Cancer cells contain alterations that promote cell growth and survival. One such alteration is aberrant activation of oncogenic signaling pathways. The PI3K/Akt/mTORC1 pathway is altered in nearly 70% of breast cancers, and thus multiple targeted therapies have been developed for use in breast cancers with pathway alterations. However, clinical efficacy has been disappointing, with limited activity from single agents. Additionally, many breast cancers do not contain a single driver mutation, and targeted therapies are unlikely to eliminate all breast cancer cells due to tumor heterogeneity. Interest in studying the relationship between cancer and metabolism has arisen as an avenue to identify novel biomarkers and therapeutic targets that are effective across multiple breast cancer subtypes. These metabolic changes allow cells to survive in the tumor microenvironment. The nonessential amino acid arginine is a candidate for metabolic therapy because it can become essential in cancer cells. Arginine starvation therapy has been effective in arginine auxotrophic cancers, such as malignant melanoma and hepatocellular carcinoma. However, preliminary data suggest that breast cancer cells vary in their sensitivity to arginine starvation, and it is not yet known what determines this varied sensitivity. Our studies also described correlations between resistance to PI3K and Akt inhibitors and alterations in arginine metabolism, indicating that PI3K/Akt/mTORC1 signaling may be related to the regulation of arginine metabolism in breast cancer. I hypothesize that the different requirements for arginine-derived metabolites across breast cancer cell lines can be exploited to inhibit breast cancer cell growth and survival.
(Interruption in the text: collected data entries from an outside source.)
-- pv_equiv track=rewrite | github.com/koubaj/alp | SEM/web_source/filajan1.py | obsah_karet
-- ===== SOURCE A (Python) =====
-- def obsah_karet(pole):
--         max_vyska = 0
--         max_sirka = 0
--         for karta in pole:
--             vyska = len(karta)
--             sirka = len(karta[0])
--             if vyska > max_vyska:
--                 max_vyska = vyska
--             if sirka > max_sirka:
--                 max_sirka = sirka
--         return max_vyska,max_sirka
-- ===== SOURCE B (Python) =====
-- def obsah_karet(pole):
--     if not pole:
--         return 0, 0
--     vysky = sorted(len(karta) for karta in pole)
--     sirky = sorted(len(karta[0]) for karta in pole)
--     return vysky[-1], sirky[-1]
-- ===== Notes on version B (the rewrite author's own statement) =====
-- stated objective: alternative
-- what changed: Replaces the fused linear scan with two running maxima by sorting the list of heights and the list of widths and taking the last element of each sorted list (sort-then-last instead of a scan; empty input handled by an explicit early return).
import Mathlib
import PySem

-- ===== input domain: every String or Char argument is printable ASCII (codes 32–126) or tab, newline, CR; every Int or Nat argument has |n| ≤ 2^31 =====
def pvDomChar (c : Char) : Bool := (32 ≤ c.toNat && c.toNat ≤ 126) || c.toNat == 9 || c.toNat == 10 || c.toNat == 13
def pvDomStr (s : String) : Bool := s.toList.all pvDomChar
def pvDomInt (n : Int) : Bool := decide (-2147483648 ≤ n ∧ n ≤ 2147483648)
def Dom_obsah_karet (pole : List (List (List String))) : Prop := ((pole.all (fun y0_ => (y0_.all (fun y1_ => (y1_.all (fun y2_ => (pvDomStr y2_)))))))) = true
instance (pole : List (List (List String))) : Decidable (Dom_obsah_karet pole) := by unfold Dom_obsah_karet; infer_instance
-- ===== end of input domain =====

-- B replaces A's fused single scan with two running maxima by sorting the heights and the widths and taking the last element of each sorted list (an alternative, sort-based extremum); return values agree on Pre_ (A raises IndexError on inputs excluded by Pre_).
-- ===== PORT A =====
def obsah_karet (pole : List (List (List String))) : Int × Int :=
  pole.foldl
    (fun (acc : Int × Int) karta =>
      let vyska : Int := karta.length
      let sirka : Int := ((PySem.List.pyGet? karta 0).getD []).length
      let mv : Int := if vyska > acc.1 then vyska else acc.1
      let ms : Int := if sirka > acc.2 then sirka else acc.2
      (mv, ms))
    (0, 0)

-- ===== PORT B =====
def obsah_karet_alt (pole : List (List (List String))) : Int × Int :=
  if pole = [] then (0, 0)
  else
    let vysky := PySem.List.sorted (pole.map (fun karta => (karta.length : Int))) (fun x => x) false
    let sirky := PySem.List.sorted (pole.map (fun karta => (((PySem.List.pyGet? karta 0).getD []).length : Int))) (fun x => x) false
    ((PySem.List.pyGet? vysky (-1)).getD 0, (PySem.List.pyGet? sirky (-1)).getD 0)

-- ===== PRECONDITION & SPEC =====
-- Pre_ excludes inputs containing an empty card, on which both Pythons raise IndexError (karta[0]).
def Pre_obsah_karet (pole : List (List (List String))) : Prop :=
  ∀ karta ∈ pole, karta ≠ []
instance (pole : List (List (List String))) : Decidable (Pre_obsah_karet pole) := by unfold Pre_obsah_karet; infer_instance
def pvWitness_obsah_karet : List (List (List String)) := [[["ab"], ["cd"]], [["x", "y"]]]
def Spec_obsah_karet (pole : List (List (List String))) (out : Int × Int) : Prop := out = obsah_karet_alt pole
instance (pole : List (List (List String))) (out : Int × Int) : Decidable (Spec_obsah_karet pole out) := by unfold Spec_obsah_karet; infer_instance

-- ===== CLAIM (what is proved, stated in full; the proofs are below) =====
def Claim_equal_obsah_karet : Prop := ∀ (pole : List (List (List String))), Dom_obsah_karet pole → Pre_obsah_karet pole → Spec_obsah_karet pole (obsah_karet pole)

-- ===== LEMMAS AND PROOFS =====

-- the fused fold with two running maxima equals the pair of independent max-folds
lemma fold_pair (l : List (List (List String))) (a b : Int) :
    l.foldl
      (fun (acc : Int × Int) karta =>
        let vyska : Int := karta.length
        let sirka : Int := ((PySem.List.pyGet? karta 0).getD []).length
        let mv : Int := if vyska > acc.1 then vyska else acc.1
        let ms : Int := if sirka > acc.2 then sirka else acc.2
        (mv, ms))
      (a, b)
    = (l.foldl (fun m karta => max m (karta.length : Int)) a,
       l.foldl (fun m karta => max m ((((PySem.List.pyGet? karta 0).getD []).length : Int))) b) := by
  induction l generalizing a b with
  | nil => rfl
  | cons x xs ih =>
    simp only [List.foldl_cons]
    rw [ih]
    congr 1 <;> congr 1 <;> simp [max_def] <;> omega

-- in a ≤-sorted list every element is at most the last one
lemma le_getLast_of_pairwise {l : List Int} (hp : l.Pairwise (· ≤ ·)) (h : l ≠ [])
    {x : Int} (hx : x ∈ l) : x ≤ l.getLast h := by
  rw [List.pairwise_iff_getElem] at hp
  obtain ⟨i, hi, rfl⟩ := List.mem_iff_getElem.mp hx
  rw [List.getLast_eq_getElem]
  rcases eq_or_lt_of_le (Nat.le_pred_of_lt hi) with heq | hlt
  · simp [heq]
  · exact hp i (l.length - 1) hi (by omega) hlt

-- the last element of sorted(l) is the max of l
lemma sorted_getLast?_eq_max? (l : List Int) :
    (PySem.List.sorted l (fun x => x) false).getLast? = l.max? := by
  rcases hs : PySem.List.sorted l (fun x => x) false with _ | ⟨m, t⟩
  · have : l = [] := by
      have := PySem.List.sorted_perm l (fun x => x) false
      rw [hs] at this
      exact (List.Perm.nil_eq this).symm
    simp [this]
  · have hperm : (PySem.List.sorted l (fun x => x) false).Perm l :=
      PySem.List.sorted_perm l (fun x => x) false
    have hpw : (PySem.List.sorted l (fun x => x) false).Pairwise (· ≤ ·) := by
      have := PySem.List.sorted_pairwise l (fun x => x)
      simpa using this
    have hne : PySem.List.sorted l (fun x => x) false ≠ [] := by simp [hs]
    set s := PySem.List.sorted l (fun x => x) false with hsdef
    have hlastmem : s.getLast hne ∈ l := hperm.mem_iff.mp (List.getLast_mem hne)
    have hmax : l.max? = some (s.getLast hne) := by
      refine List.max?_eq_some_iff.mpr ⟨hlastmem, fun x hx => ?_⟩
      exact le_getLast_of_pairwise hpw hne (hperm.mem_iff.mpr hx)
    rw [hmax, ← hs]
    exact List.getLast?_eq_some_getLast hne
  
-- the running max-fold from 0 over nonnegative values equals the sorted-last form
lemma max_fold_eq_sorted_last (f : List (List String) → Int) (hf : ∀ k, 0 ≤ f k)
    (l : List (List (List String))) (hne : l ≠ []) :
    l.foldl (fun m karta => max m (f karta)) 0
      = (PySem.List.pyGet? (PySem.List.sorted (l.map f) (fun x => x) false) (-1)).getD 0 := by
  rw [PySem.List.pyGet?_neg_one, sorted_getLast?_eq_max?]
  cases l with
  | nil => exact absurd rfl hne
  | cons x xs =>
    simp only [List.foldl_cons, List.map_cons, List.max?_cons', Option.getD_some, List.foldl_map]
    rw [max_comm 0 (f x), max_eq_left (hf x)]

-- ===== VERDICT (by name: the statement is the Claim_ definition above) =====
theorem obsah_karet_spec : Claim_equal_obsah_karet := by
  intro pole _ _
  unfold Spec_obsah_karet obsah_karet obsah_karet_alt
  rw [fold_pair]
  by_cases hp : pole = []
  · simp [hp]
  · simp only [hp, if_false]
    congr 1
    · exact max_fold_eq_sorted_last _ (fun k => Int.natCast_nonneg _) pole hp
    · exact max_fold_eq_sorted_last _ (fun k => Int.natCast_nonneg _) pole hp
The goal of this proposal is to determine how arginine availability leads to changes in arginine metabolism, and how these changes can be targeted to decrease breast cancer cell viability in specific cellular settings.
I first aim to classify breast cancer cell lines by their responses to arginine, and identify differences between these cells lines that can be used as novel therapeutic targets or biomarkers for sensitivity to arginine starvation therapy. In my second aim, I will investigate the role of mTORC1 signaling as an arginine sensor to determine its ability to regulate arginine metabolism. Finally, I will investigate arginine metabolic therapy in the context of breast cancer cells that are resistant to PI3K/Akt inhibitors. Determining variations that account for different responses to arginine, including mTORC1-dependent responses, will broaden our knowledge of metabolic regulation. It will also identify novel therapeutic targets and biomarkers for response to arginine metabolic therapy in breast cancer, increasing our ability to combat this disease, including in drug-resistant settings. As a whole, this project will expand our knowledge of the role of arginine metabolism in breast cancer and its value in therapy.

Public Health Relevance

Breast cancer is the second leading cause of cancer-related death in women, but due to the variation within this disease we need improved therapies and biomarkers that can indicate when to implement specific therapies. This project will investigate arginine metabolism in the context of breast cancer, with the goal of identifying novel therapeutic targets and biomarkers for response to arginine metabolic therapy.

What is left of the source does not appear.